WHAT YOU SHOULD DO
All lines before the one containing "arr[i] = arr[i] * 2", plus that line itself, are to be printed exactly as they appear below.

[Records drawn from a dataset]
=-=-=-=-=

-- pv_equiv track=rewrite | github.com/Ayu-hack/GeeksforGeeks-POTD-Solution | October 2024/Modify the Array(oct 24).py | modifyAndRearrangeArr
-- ===== SOURCE A (Python) =====
-- def modifyAndRearrangeArr(arr):
--     n = len(arr)
--     for i in range(n - 1):
--         if arr[i] != 0 and arr[i] == arr[i + 1]:
--             arr[i] = arr[i] * 2
--             arr[i + 1] = 0
--     result = []
--     for num in arr:
--         if num != 0:
--             result.append(num)
--     result.extend([0] * (n - len(result)))
--     for i in range(n):
--         arr[i] = result[i]
--
--     return arr
-- ===== SOURCE B (Python) =====
-- def modifyAndRearrangeArr(arr):
--     n = len(arr)
--     res = []
--     i = 0
--     while i < n:
--         x = arr[i]
--         if x != 0 and i + 1 < n and x == arr[i + 1]:
--             res.append(2 * x)
--             i += 2
--         elif x != 0:
--             res.append(x)
--             i += 1
--         else:
--             i += 1
--     res.extend([0] * (n - len(res)))
--     arr[:] = res
--     return arr
-- ===== Notes on version B (the rewrite author's own statement) =====
-- stated objective: simpler
-- what changed: Replaced A's three sequential passes (in-place adjacent merge with partner-zeroing, nonzero collection, copy-back) by a single left-to-right scan that merges a nonzero pair by emitting 2*x and skipping both elements, then pads with zeros.
import Mathlib
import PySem

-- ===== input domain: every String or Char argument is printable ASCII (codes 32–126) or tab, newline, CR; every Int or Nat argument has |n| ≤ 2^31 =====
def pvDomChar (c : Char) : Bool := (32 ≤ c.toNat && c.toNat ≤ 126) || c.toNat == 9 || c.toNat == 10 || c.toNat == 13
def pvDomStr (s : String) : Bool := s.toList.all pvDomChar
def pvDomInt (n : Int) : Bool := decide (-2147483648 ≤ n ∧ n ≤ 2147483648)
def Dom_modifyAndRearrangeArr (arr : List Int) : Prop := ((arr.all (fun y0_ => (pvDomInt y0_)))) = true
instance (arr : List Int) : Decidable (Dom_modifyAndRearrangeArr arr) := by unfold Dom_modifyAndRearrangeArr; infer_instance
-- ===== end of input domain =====

-- B fuses A's merge pass and zero-moving pass into one left-to-right scan (simpler, one traversal);
-- both Pythons mutate `arr` in place to the same final contents and return it — the theorem is about the return value.


-- ===== PORT A =====
-- one iteration of A's first loop; arr[i] / arr[i+1] are always in range (i < n-1), so getD is exact
def pvStepA (a : List Int) (i : Nat) : List Int :=
  let x := a.getD i 0
  let y := a.getD (i + 1) 0
  if x ≠ 0 ∧ x = y then (a.set i (x * 2)).set (i + 1) 0 else a

def modifyAndRearrangeArr (arr : List Int) : List Int :=
  let n := arr.length
  let a1 := (List.range (n - 1)).foldl pvStepA arr
  let result := a1.foldl (fun r num => if num ≠ 0 then r ++ [num] else r) ([] : List Int)
  let result2 := result ++ List.replicate (n - result.length) 0
  -- final copy loop: arr[i] = result[i]; result has length n, so getD is exact
  (List.range n).foldl (fun a i => a.set i (result2.getD i 0)) a1

-- ===== PORT B =====
-- B's while loop over the index, as the corresponding recursion on what remains of the list
def pvScanB : List Int → List Int
  | [] => []
  | [x] => if x ≠ 0 then [x] else []
  | x :: y :: rest =>
    if x ≠ 0 ∧ x = y then 2 * x :: pvScanB rest
    else if x ≠ 0 then x :: pvScanB (y :: rest)
    else pvScanB (y :: rest)

def modifyAndRearrangeArr_alt (arr : List Int) : List Int :=
  let res := pvScanB arr
  res ++ List.replicate (arr.length - res.length) 0

-- ===== PRECONDITION & SPEC =====
def Spec_modifyAndRearrangeArr (arr : List Int) (out : List Int) : Prop := out = modifyAndRearrangeArr_alt arr
instance (arr : List Int) (out : List Int) : Decidable (Spec_modifyAndRearrangeArr arr out) := by unfold Spec_modifyAndRearrangeArr; infer_instance

-- ===== CLAIM (what is proved, stated in full; the proofs are below) =====
def Claim_equal_modifyAndRearrangeArr : Prop := ∀ (arr : List Int), Dom_modifyAndRearrangeArr arr → Spec_modifyAndRearrangeArr arr (modifyAndRearrangeArr arr)

-- ===== LEMMAS AND PROOFS =====

-- the outcome of A's first (in-place merging) pass, written as a recursion on the list
def pvMerge : List Int → List Int
  | [] => []
  | [x] => [x]
  | x :: y :: rest =>
    if x ≠ 0 ∧ x = y then x * 2 :: 0 :: pvMerge rest else x :: pvMerge (y :: rest)

lemma pvMerge_cons2 (x y : Int) (rest : List Int) :
    pvMerge (x :: y :: rest)
      = if x ≠ 0 ∧ x = y then x * 2 :: 0 :: pvMerge rest else x :: pvMerge (y :: rest) := rfl

lemma pvScanB_cons2 (x y : Int) (rest : List Int) :
    pvScanB (x :: y :: rest)
      = if x ≠ 0 ∧ x = y then 2 * x :: pvScanB rest
        else if x ≠ 0 then x :: pvScanB (y :: rest) else pvScanB (y :: rest) := rfl

lemma pvMerge_length_aux : ∀ (n : Nat) (a : List Int), a.length ≤ n →
    (pvMerge a).length = a.length := by
  intro n
  induction n with
  | zero =>
    intro a ha
    have : a = [] := List.eq_nil_of_length_eq_zero (Nat.le_zero.mp ha)
    subst this; rfl
  | succ n ih =>
    intro a ha
    match a with
    | [] => rfl
    | [x] => rfl
    | x :: y :: rest =>
      have hlen : (x :: y :: rest).length = rest.length + 2 := by simp
      rw [hlen] at ha
      rw [pvMerge_cons2]
      split_ifs with hc
      · have := ih rest (by omega)
        simp [this]
      · have := ih (y :: rest) (by simp; omega)
        simp at this
        simp [this]

lemma pvMerge_length (a : List Int) : (pvMerge a).length = a.length :=
  pvMerge_length_aux a.length a (le_refl _)

-- shifting an index-driven fold past a fixed head element
lemma foldl_map_succ (f g : List Int → Nat → List Int)
    (h : ∀ (s : List Int) (c : Int) (i : Nat), f (c :: s) (i + 1) = c :: g s i) :
    ∀ (idxs : List Nat) (c : Int) (a : List Int),
      (idxs.map (· + 1)).foldl f (c :: a) = c :: idxs.foldl g a := by
  intro idxs
  induction idxs with
  | nil => intro c a; simp
  | cons i is ih => intro c a; simp [List.foldl_cons, h, ih]

lemma pvStepA_cons (s : List Int) (c : Int) (i : Nat) :
    pvStepA (c :: s) (i + 1) = c :: pvStepA s i := by
  simp only [pvStepA, List.getD_cons_succ]
  split_ifs with h
  · simp [List.set_cons_succ]
  · rfl

lemma range_succ_shift (k : Nat) :
    List.range (k + 1) = 0 :: (List.range k).map (· + 1) := by
  rw [List.range_succ_eq_map]

lemma phase1_eq_aux : ∀ (n : Nat) (a : List Int), a.length ≤ n →
    (List.range (a.length - 1)).foldl pvStepA a = pvMerge a := by
  intro n
  induction n with
  | zero =>
    intro a ha
    have : a = [] := List.eq_nil_of_length_eq_zero (Nat.le_zero.mp ha)
    subst this; rfl
  | succ n ih =>
    intro a ha
    match a with
    | [] => rfl
    | [x] => rfl
    | x :: y :: rest =>
      have hlen : (x :: y :: rest).length - 1 = rest.length + 1 := by simp
      have hlen2 : (x :: y :: rest).length = rest.length + 2 := by simp
      rw [hlen2] at ha
      rw [hlen, range_succ_shift, List.foldl_cons]
      by_cases hc : x ≠ 0 ∧ x = y
      · -- merge at the head: the list becomes x*2 :: 0 :: rest
        have hstep : pvStepA (x :: y :: rest) 0 = x * 2 :: 0 :: rest := by
          simp only [pvStepA, List.getD_cons_zero, List.getD_cons_succ]
          rw [if_pos hc]
          rfl
        rw [hstep, foldl_map_succ pvStepA pvStepA pvStepA_cons]
        -- the freshly written 0 blocks the next comparison
        have hzero : (List.range rest.length).foldl pvStepA (0 :: rest)
            = 0 :: pvMerge rest := by
          match rest with
          | [] => rfl
          | z :: rs =>
            have : (z :: rs).length = rs.length + 1 := by simp
            rw [this, range_succ_shift, List.foldl_cons]
            have hstep0 : pvStepA (0 :: z :: rs) 0 = 0 :: z :: rs := by
              simp [pvStepA]
            rw [hstep0, foldl_map_succ pvStepA pvStepA pvStepA_cons]
            have hrec := ih (z :: rs) (by simp; omega)
            have hl : (z :: rs).length - 1 = rs.length := by simp
            rw [hl] at hrec
            rw [hrec]
        rw [hzero, pvMerge_cons2, if_pos hc]
      · have hstep : pvStepA (x :: y :: rest) 0 = x :: y :: rest := by
          simp only [pvStepA, List.getD_cons_zero, List.getD_cons_succ]
          exact if_neg hc
        rw [hstep, foldl_map_succ pvStepA pvStepA pvStepA_cons]
        have hrec := ih (y :: rest) (by simp; omega)
        have hl : (y :: rest).length - 1 = rest.length := by simp
        rw [hl] at hrec
        rw [hrec, pvMerge_cons2, if_neg hc]

lemma filter_merge_aux : ∀ (n : Nat) (a : List Int), a.length ≤ n →
    (pvMerge a).filter (fun num => decide (num ≠ 0)) = pvScanB a := by
  intro n
  induction n with
  | zero =>
    intro a ha
    have : a = [] := List.eq_nil_of_length_eq_zero (Nat.le_zero.mp ha)
    subst this; rfl
  | succ n ih =>
    intro a ha
    match a with
    | [] => rfl
    | [x] =>
      by_cases hx : x = 0 <;> simp [pvMerge, pvScanB, hx]
    | x :: y :: rest =>
      have hlen2 : (x :: y :: rest).length = rest.length + 2 := by simp
      rw [hlen2] at ha
      rw [pvMerge_cons2, pvScanB_cons2]
      by_cases hc : x ≠ 0 ∧ x = y
      · have h2x : x * 2 ≠ 0 := by
          intro hz
          rcases mul_eq_zero.mp hz with h1 | h1
          · exact hc.1 h1
          · norm_num at h1
        have hrec := ih rest (by omega)
        simp only [ne_eq, decide_not] at hrec
        rw [if_pos hc, if_pos hc]
        simp only [List.filter_cons]
        simp [h2x, hrec, mul_comm]
      · have hrec := ih (y :: rest) (by simp; omega)
        simp only [ne_eq, decide_not] at hrec
        rw [if_neg hc, if_neg hc]
        by_cases hx : x = 0
        · simp only [List.filter_cons]
          simp [hx, hrec]
        · simp only [List.filter_cons]
          simp [hx, hrec]

lemma scan_length_le (a : List Int) : (pvScanB a).length ≤ a.length := by
  rw [← filter_merge_aux a.length a (le_refl _)]
  calc ((pvMerge a).filter (fun num => decide (num ≠ 0))).length
      ≤ (pvMerge a).length := List.length_filter_le _ _
    _ = a.length := pvMerge_length a

-- the final copy-back loop rebuilds exactly `b` when `a` has the same length
lemma copy_loop_eq : ∀ (b a : List Int), a.length = b.length →
    (List.range b.length).foldl (fun s i => s.set i (b.getD i 0)) a = b := by
  intro b
  induction b with
  | nil => intro a ha; simp [List.eq_nil_of_length_eq_zero ha]
  | cons hb tb ih =>
    intro a ha
    match a with
    | [] => simp at ha
    | ha' :: ta =>
      rw [List.length_cons, range_succ_shift, List.foldl_cons]
      have hstep : (ha' :: ta).set 0 ((hb :: tb).getD 0 0) = hb :: ta := by simp
      have hshift : ∀ (s : List Int) (c : Int) (i : Nat),
          (fun (s : List Int) i => s.set i ((hb :: tb).getD i 0)) (c :: s) (i + 1)
            = c :: (fun (s : List Int) i => s.set i (tb.getD i 0)) s i := by
        intro s c i; simp [List.set_cons_succ]
      rw [hstep, foldl_map_succ _ _ hshift]
      have := ih ta (by simpa using ha)
      rw [this]

-- ===== VERDICT (by name: the statement is the Claim_ definition above) =====
theorem modifyAndRearrangeArr_spec : Claim_equal_modifyAndRearrangeArr := by
  intro arr _
  unfold Spec_modifyAndRearrangeArr modifyAndRearrangeArr modifyAndRearrangeArr_alt
  simp only []
  rw [phase1_eq_aux arr.length arr (le_refl _)]
  rw [PySem.List.foldl_append_ite_eq_filter]
  rw [List.nil_append, filter_merge_aux arr.length arr (le_refl _)]
  have hresle : (pvScanB arr).length ≤ arr.length := scan_length_le arr
  have hlen2 : (pvScanB arr ++ List.replicate (arr.length - (pvScanB arr).length) 0).length
      = arr.length := by simp; omega
  have hab : (pvMerge arr).length
      = (pvScanB arr ++ List.replicate (arr.length - (pvScanB arr).length) 0).length := by
    rw [hlen2, pvMerge_length]
  rw [show List.range arr.length
      = List.range (pvScanB arr ++ List.replicate (arr.length - (pvScanB arr).length) 0).length
      from by rw [hlen2]]
  exact copy_loop_eq _ _ hab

=-=-=-=-=

TASK OUTPUT
-- pv_equiv track=rewrite | github.com/Ayu-hack/GeeksforGeeks-POTD-Solution | October 2024/Modify the Array(oct 24).py | modifyAndRearrangeArr
-- ===== SOURCE A (Python) =====
-- def modifyAndRearrangeArr(arr):
--     n = len(arr)
--     for i in range(n - 1):
--         if arr[i] != 0 and arr[i] == arr[i + 1]:
--             arr[i] = arr[i] * 2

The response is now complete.